Сухопарый осанистый Яша Хейфец — король холодного звука, укротитель четырехструнного бестиария, побивший в тридцатые мыслимые рекорды тиражей, галантный ухажер и умница, скорее готов был повести себя под венец, чем оплошаться любовным признанием — большие, карие, с поволокой глаза старухи, никогда не знавшиеся с оптическим искажением очковых линз, лукаво щурились: припомнился зимний московский вечер, концерт в доме мецената, шумный успех, проводы домой веселой компанией. А ведь Яшка ревновал к будущему зятю Тосканини, они и здесь рядом — Володя Горовиц, плоскостопый гений — «…милому другу счастливых дней…», стенка-мартиролог: Мишенька Эльман, Натан Мильштейн, Исаак Стерн, Давид Ойстрах. Лени Когана — тоже нет, а совсем недавно и Иегуда… Остановив взгляд на юношеском фото Менухина, в котором никак нельзя распознать будущего лорда и друга Папы, юбилярша улыбнулась несовпадениям во времени, чьим последним хранителем из когорты бессмертных ей выпало остаться. Глубоко утонув в кресле, сработанном лет сорок назад для божественной фанатом-поклонником, Бэла Фракини, в девичестве Штерман, отправилась в нелегкую прогулку по разбитым улочкам родного штетл.

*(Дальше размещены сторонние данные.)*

-- pv_equiv track=rewrite | github.com/ChaniMil/ECC-linear-time | parameters.py | primes_1_mod_4
-- ===== SOURCE A (Python) =====
-- def primes_1_mod_4(limit):
--     """
--     This function generate a list of prime numbers up to `limit` that are equivalent to 1 mod 4
--     :param limit: The upper limit to generate prime numbers.
--     :return: A list of prime numbers that are 1 mod 4.
--     """
--     if limit < 2:  # there are no primes
--         return []
--
--     sieve = [True] * (limit + 1)  # sieve of Eratosthenes to identify primes
--     sieve[0] = sieve[1] = False  # 0 and 1 are not prime numbers
--
--     for start in range(2, int(limit ** 0.5) + 1):
--         if sieve[start]:
--             # mark multiples of the current prime as non-prime
--             for multiple in range(start * start, limit + 1, start):
--                 sieve[multiple] = False
--
--     primes_1_mod_4_list = [num for num in range(2, limit + 1) if sieve[num] and num % 4 == 1]
--     return primes_1_mod_4_list
-- ===== SOURCE B (Python) =====
-- def primes_1_mod_4(limit):
--     def is_prime(n):
--         for d in range(2, int(n ** 0.5) + 1):
--             if n % d == 0:
--                 return False
--         return True
--
--     result = []
--     for num in range(2, limit + 1):
--         if num % 4 == 1 and is_prime(num):
--             result.append(num)
--     return result
-- ===== Notes on version B (the rewrite author's own statement) =====
-- stated objective: alternative
-- what changed: Replaces the global sieve-of-Eratosthenes array with a per-number trial-division primality test up to int(num**0.5), collecting qualifying numbers in one pass with no auxiliary array.
import Mathlib
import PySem

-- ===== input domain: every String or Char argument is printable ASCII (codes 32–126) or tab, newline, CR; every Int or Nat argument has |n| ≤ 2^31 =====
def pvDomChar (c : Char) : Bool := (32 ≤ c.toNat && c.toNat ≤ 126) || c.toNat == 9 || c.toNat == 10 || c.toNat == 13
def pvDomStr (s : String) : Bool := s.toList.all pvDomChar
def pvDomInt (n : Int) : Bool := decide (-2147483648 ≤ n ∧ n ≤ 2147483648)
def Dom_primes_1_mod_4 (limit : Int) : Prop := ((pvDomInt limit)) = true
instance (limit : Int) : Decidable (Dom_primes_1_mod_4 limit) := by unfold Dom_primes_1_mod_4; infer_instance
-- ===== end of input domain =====

-- B replaces A's sieve-of-Eratosthenes array with a per-number trial-division primality
-- test (alternative decomposition; not claimed faster).
-- Note on floats: Python's int(x ** 0.5) equals the integer square root for every
-- 0 ≤ x ≤ 2^31 (double sqrt is correctly rounded and the error is far below the gap
-- to the next integer there), so it is ported as Int.sqrt; Dom bounds the inputs.

-- ===== PORT A =====
-- inner loop 'for multiple in range(start*start, limit+1, start): sieve[multiple] = False'
def pvMark (limit start : Int) (sv : List Bool) : List Bool :=
  (PySem.List.pyRange (start * start) (limit + 1) start).foldl
    (fun sv m => sv.set m.toNat false) sv

-- one iteration of 'for start in …: if sieve[start]: …'; the index start is always
-- in range (2 ≤ start ≤ √limit ≤ limit < len sieve), so Python's sieve[start] = getD
def pvStep (limit : Int) (sv : List Bool) (start : Int) : List Bool :=
  if sv.getD start.toNat false then pvMark limit start sv else sv

-- 'sieve = [True] * (limit+1); sieve[0] = sieve[1] = False'
def pvInit (limit : Int) : List Bool :=
  ((List.replicate (limit + 1).toNat true).set 0 false).set 1 false

def primes_1_mod_4 (limit : Int) : List Int :=
  if limit < 2 then []
  else
    let sieve := (PySem.List.pyRange 2 (Int.sqrt limit + 1) 1).foldl (pvStep limit) (pvInit limit)
    (PySem.List.pyRange 2 (limit + 1) 1).filter
      (fun num => sieve.getD num.toNat false && (PySem.Int.mod num 4 == 1))

-- ===== PORT B =====
-- 'for d in range(2, int(n ** 0.5) + 1): if n % d == 0: return False / return True'
def pvIsPrime (n : Int) : Bool :=
  (PySem.List.pyRange 2 (Int.sqrt n + 1) 1).all (fun d => !(PySem.Int.mod n d == 0))

def primes_1_mod_4_alt (limit : Int) : List Int :=
  (PySem.List.pyRange 2 (limit + 1) 1).foldl
    (fun result num =>
      if PySem.Int.mod num 4 == 1 && pvIsPrime num then result ++ [num] else result) []

-- ===== PRECONDITION & SPEC =====
def Spec_primes_1_mod_4 (limit : Int) (out : List Int) : Prop := out = primes_1_mod_4_alt limit
instance (limit : Int) (out : List Int) : Decidable (Spec_primes_1_mod_4 limit out) := by unfold Spec_primes_1_mod_4; infer_instance

-- ===== CLAIM (what is proved, stated in full; the proofs are below) =====
def Claim_equal_primes_1_mod_4 : Prop := ∀ (limit : Int), Dom_primes_1_mod_4 limit → Spec_primes_1_mod_4 limit (primes_1_mod_4 limit)

-- ===== LEMMAS AND PROOFS =====

-- d ≤ ⌊√n⌋ ↔ d² ≤ n, the bridge for both trial bounds
theorem pv_le_sqrt_iff (n d : Int) (hn : 0 ≤ n) (hd : 0 ≤ d) :
    d ≤ Int.sqrt n ↔ d * d ≤ n := by
  unfold Int.sqrt
  rw [show d = (d.toNat : Int) by omega, show n = (n.toNat : Int) by omega]
  rw [Nat.cast_le, Nat.le_sqrt]
  constructor
  · intro h; exact_mod_cast Nat.cast_le.mpr h
  · intro h; exact_mod_cast h

theorem pv_getD_set_false (sv : List Bool) (i n : Nat) :
    (sv.set i false).getD n false = if i = n then false else sv.getD n false := by
  simp only [List.getD_eq_getElem?_getD, List.getElem?_set]
  by_cases h : i = n
  · subst h
    by_cases hlen : i < sv.length <;> simp [hlen]
  · simp [h]

-- effect of the inner marking loop on one entry
theorem pv_mark_getD (l : List Int) (sv : List Bool) (n : Nat) :
    ((l.foldl (fun sv m => sv.set m.toNat false) sv).getD n false)
      = (sv.getD n false && !(l.any (fun m => m.toNat == n))) := by
  induction l generalizing sv with
  | nil => simp
  | cons m t ih =>
      simp only [List.foldl_cons, List.any_cons, ih, pv_getD_set_false]
      by_cases h : m.toNat = n
      · simp [h]
      · have hb : (m.toNat == n) = false := by simpa using h
        rw [if_neg h, hb]
        simp

-- the value ¬marked limit s n: n has no divisor d with 2 ≤ d ≤ s and d² ≤ n
def pvMarked (s n : Int) : Prop := ∃ d : Int, 2 ≤ d ∧ d ≤ s ∧ d ∣ n ∧ d * d ≤ n

theorem pv_marked_succ (s n : Int) (hs : 1 ≤ s) :
    pvMarked (s + 1) n ↔ pvMarked s n ∨ ((s + 1) ∣ n ∧ (s + 1) * (s + 1) ≤ n) := by
  constructor
  · rintro ⟨d, h2, hds, hdvd, hsq⟩
    by_cases h : d ≤ s
    · exact Or.inl ⟨d, h2, h, hdvd, hsq⟩
    · have hd : d = s + 1 := by omega
      subst hd; exact Or.inr ⟨hdvd, hsq⟩
  · rintro (⟨d, h2, hds, hdvd, hsq⟩ | ⟨hdvd, hsq⟩)
    · exact ⟨d, h2, by omega, hdvd, hsq⟩
    · exact ⟨s + 1, by omega, le_refl _, hdvd, hsq⟩

-- the sieve invariant: after processing starts 2..s, entry n holds true iff
-- n ≥ 2 and n is not marked by any divisor ≤ s
theorem pv_sieve_inv (limit : Int) (hl : 2 ≤ limit) :
    ∀ s : Int, 1 ≤ s → s ≤ limit →
    ∀ n : Int, 0 ≤ n → n ≤ limit →
    (((PySem.List.pyRange 2 (s + 1) 1).foldl (pvStep limit) (pvInit limit)).getD n.toNat false = true
      ↔ 2 ≤ n ∧ ¬ pvMarked s n) := by
  intro s h1 hsl
  induction s, h1 using Int.le_induction with
  | base =>
      intro n hn0 hnl
      rw [PySem.List.pyRange_one_eq_nil (by omega)]
      simp only [List.foldl_nil, pvInit]
      rw [pv_getD_set_false, pv_getD_set_false]
      have hrange : n.toNat < (limit + 1).toNat := by omega
      have hnm : ¬ pvMarked 1 n := by rintro ⟨d, h2, hd1, _, _⟩; omega
      by_cases h0 : n = 0
      · simp [h0]
      · by_cases h1' : n = 1
        · subst h1'; simp
        · have : (1 : Nat) ≠ n.toNat := by omega
          have : (0 : Nat) ≠ n.toNat := by omega
          simp only [List.getD_eq_getElem?_getD, List.getElem?_replicate]
          rw [if_neg (by omega), if_neg (by omega), if_pos hrange]
          simp [hnm]
          omega
  | succ s h1 ih =>
      intro n hn0 hnl
      have ihs := ih (by omega)
      rw [show (s + 1 + 1 : Int) = (s + 1) + 1 by ring,
          PySem.List.pyRange_one_succ_right (by omega : (2:Int) ≤ s + 1),
          List.foldl_append]
      set sv := (PySem.List.pyRange 2 (s + 1) 1).foldl (pvStep limit) (pvInit limit) with hsv
      simp only [List.foldl_cons, List.foldl_nil, pvStep]
      have hguard : sv.getD (s + 1).toNat false = true ↔ ¬ pvMarked s (s + 1) := by
        rw [ihs (s + 1) (by omega) (by omega)]
        constructor
        · exact fun h => h.2
        · exact fun h => ⟨by omega, h⟩
      by_cases hg : sv.getD (s + 1).toNat false = true
      · -- start = s+1 survives: mark its multiples from (s+1)² on
        rw [if_pos hg]
        have hnm : ¬ pvMarked s (s + 1) := hguard.mp hg
        unfold pvMark
        rw [pv_mark_getD]
        have hany : ((PySem.List.pyRange ((s+1)*(s+1)) (limit+1) (s+1)).any
            (fun m => m.toNat == n.toNat) = true)
            ↔ ((s+1) ∣ n ∧ (s+1)*(s+1) ≤ n) := by
          rw [List.any_eq_true]
          constructor
          · rintro ⟨m, hm, hbeq⟩
            rw [PySem.List.mem_pyRange_iff_of_pos (by omega)] at hm
            obtain ⟨hma, hmb, k, hk⟩ := hm
            have hmn : m = n := by
              have := Nat.beq_eq_true_eq m.toNat n.toNat ▸ hbeq
              have hm0 : 0 ≤ m := by nlinarith
              omega
            subst hmn
            exact ⟨⟨k + (s+1), by linarith [hk]⟩, hma⟩
          · rintro ⟨⟨k, hk⟩, hsq⟩
            refine ⟨n, ?_, by simp⟩
            rw [PySem.List.mem_pyRange_iff_of_pos (by omega)]
            exact ⟨hsq, by omega, ⟨k - (s+1), by linarith [hk]⟩⟩
        rw [pv_marked_succ s n h1]
        constructor
        · intro h
          rw [Bool.and_eq_true] at h
          obtain ⟨h1', h2'⟩ := h
          rw [ihs n hn0 hnl] at h1'
          refine ⟨h1'.1, ?_⟩
          rintro (hm | hm)
          · exact h1'.2 hm
          · rw [hany.mpr hm] at h2'; simp at h2'
        · rintro ⟨hn2, hnm'⟩
          rw [Bool.and_eq_true]
          refine ⟨(ihs n hn0 hnl).mpr ⟨hn2, fun h => hnm' (Or.inl h)⟩, ?_⟩
          have hfa : ((PySem.List.pyRange ((s+1)*(s+1)) (limit+1) (s+1)).any
              (fun m => m.toNat == n.toNat)) = false := by
            by_contra hc
            rw [Bool.not_eq_false] at hc
            exact hnm' (Or.inr (hany.mp hc))
          rw [hfa]; rfl
      · -- start = s+1 is composite: nothing new gets marked
        rw [if_neg hg, ihs n hn0 hnl]
        have hm : pvMarked s (s + 1) := by
          by_contra hc; exact hg (hguard.mpr hc)
        have hiff : pvMarked (s + 1) n ↔ pvMarked s n := by
          rw [pv_marked_succ s n h1]
          constructor
          · rintro (h | ⟨⟨k, hk⟩, hsq⟩)
            · exact h
            · obtain ⟨p, hp2, hps, hpd, hpsq⟩ := hm
              obtain ⟨q, hq⟩ := hpd
              refine ⟨p, hp2, hps, ⟨q * k, by rw [hk, hq]; ring⟩, ?_⟩
              nlinarith
          · exact Or.inl
        rw [hiff]

-- the trial-division test says exactly "no divisor d with 2 ≤ d and d² ≤ n"
theorem pv_isPrime_iff (n : Int) (hn : 2 ≤ n) :
    pvIsPrime n = true ↔ ¬ ∃ d : Int, 2 ≤ d ∧ d ∣ n ∧ d * d ≤ n := by
  unfold pvIsPrime
  rw [List.all_eq_true]
  constructor
  · rintro h ⟨d, h2, hdvd, hsq⟩
    have hd : d ∈ PySem.List.pyRange 2 (Int.sqrt n + 1) 1 := by
      rw [PySem.List.mem_pyRange_one]
      have := (pv_le_sqrt_iff n d (by omega) (by omega)).mpr hsq
      omega
    have := h d hd
    rw [Bool.not_eq_eq_eq_not, Bool.not_true, beq_eq_false_iff_ne] at this
    exact this ((PySem.Int.mod_eq_zero_iff_dvd n d).mpr hdvd)
  · intro h d hd
    rw [PySem.List.mem_pyRange_one] at hd
    rw [Bool.not_eq_eq_eq_not, Bool.not_true, beq_eq_false_iff_ne]
    intro hmod
    exact h ⟨d, hd.1, (PySem.Int.mod_eq_zero_iff_dvd n d).mp hmod,
      (pv_le_sqrt_iff n d (by omega) (by omega)).mp (by omega)⟩

-- for 2 ≤ n ≤ limit the sieve bound √limit and the per-number bound √n agree
theorem pv_marked_iff (limit n : Int) (h2 : 2 ≤ n) (hnl : n ≤ limit) :
    pvMarked (Int.sqrt limit) n ↔ ∃ d : Int, 2 ≤ d ∧ d ∣ n ∧ d * d ≤ n := by
  constructor
  · rintro ⟨d, ha, _, hc, hd⟩; exact ⟨d, ha, hc, hd⟩
  · rintro ⟨d, ha, hc, hd⟩
    exact ⟨d, ha, (pv_le_sqrt_iff limit d (by omega) (by omega)).mpr (by omega), hc, hd⟩

-- ===== VERDICT (by name: the statement is the Claim_ definition above) =====
theorem primes_1_mod_4_spec : Claim_equal_primes_1_mod_4 := by
  intro limit _
  unfold Spec_primes_1_mod_4 primes_1_mod_4 primes_1_mod_4_alt
  rw [PySem.List.foldl_append_if_eq_filter]
  by_cases hl : limit < 2
  · rw [if_pos hl, PySem.List.pyRange_one_eq_nil (by omega)]
    simp
  · rw [if_neg hl, List.nil_append]
    apply List.filter_congr
    intro n hn
    rw [PySem.List.mem_pyRange_one] at hn
    have hsq1 : 1 ≤ Int.sqrt limit := by
      unfold Int.sqrt
      have : 0 < Nat.sqrt limit.toNat := Nat.sqrt_pos.mpr (by omega)
      omega
    have hsql : Int.sqrt limit ≤ limit := by
      unfold Int.sqrt
      have := Nat.sqrt_le_self limit.toNat
      omega
    have hinv := pv_sieve_inv limit (by omega) (Int.sqrt limit) hsq1 hsql n (by omega) (by omega)
    have hentry : ((PySem.List.pyRange 2 (Int.sqrt limit + 1) 1).foldl (pvStep limit)
        (pvInit limit)).getD n.toNat false = pvIsPrime n := by
      rw [Bool.eq_iff_iff, hinv, pv_isPrime_iff n (by omega), pv_marked_iff limit n (by omega) (by omega)]
      constructor
      · exact fun h => h.2
      · exact fun h => ⟨by omega, h⟩
    rw [hentry, Bool.and_comm]
-- B replaces A's split/strip/pad/slice pipeline with one character-level DFA pass that never
-- materialises the token substrings (objective: alternative).

-- ===== PORT A =====
-- the while-loop `while len(result) < 8: result.append(False)`
def padA (r : List Bool) : List Bool :=
  if r.length < 8 then padA (r ++ [false]) else r
termination_by 8 - r.length
decreasing_by simp; omega

def get_etapas (row : List (String × String)) : List Bool :=
  let val := PySem.Dict.getD (PySem.Dict.ofList row) "Etapas" ""
  if val ≠ "" ∧ val ≠ "nan" then
    let bits := (PySem.Str.split? val ",").getD []
    let result := bits.map (fun b => PySem.Str.strip b == "1")
    PySem.List.slice (padA result) none (some 8)
  else
    List.replicate 8 false

-- ===== PORT B =====
-- one step of Source B's loop body; state 0: only whitespace seen, 1: token is ws* '1' ws*, 2: dead
def bStep (p : List Bool × Int) (c : Char) : List Bool × Int :=
  if c = ',' then (p.1 ++ [decide (p.2 = 1)], 0)
  else if PySem.Chars.isspace c then p
  else if c = '1' ∧ p.2 = 0 then (p.1, 1)
  else (p.1, 2)

def get_etapas_alt (row : List (String × String)) : List Bool :=
  let val := PySem.Dict.getD (PySem.Dict.ofList row) "Etapas" ""
  if val = "" ∨ val = "nan" then
    List.replicate 8 false
  else
    let p := val.toList.foldl bStep ([], 0)
    ((p.1 ++ [decide (p.2 = 1)]) ++ List.replicate 8 false).take 8

-- ===== PRECONDITION & SPEC =====
def Spec_get_etapas (row : List (String × String)) (out : List Bool) : Prop := out = get_etapas_alt row
instance (row : List (String × String)) (out : List Bool) : Decidable (Spec_get_etapas row out) := by unfold Spec_get_etapas; infer_instance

Нищета и запустенье — общее горе всех жителей местечка, притулившегося на окраинных землях Российской империи, вяло листавшей не лучшие страницы своей истории — строго межевали претензии на собственный счет, как ни странно, по половому признаку. Мальчики получали какое-никакое образование под присмотром не самых даровитых учителей, обучались ремеслам, с малолетства определялись в дело отцов или соседей. Девочки в счет не брались. Доля мужниной жены — удел безграмотного большинства, способного понести первого дитятю лет в тринадцать, и так, не останавливаясь до девяти-одиннадцати душ, с ранней старостью, всегдашней забитостью, словом, не до конца полноценной судьбой — не устраивала Штермана-книжника для дочери.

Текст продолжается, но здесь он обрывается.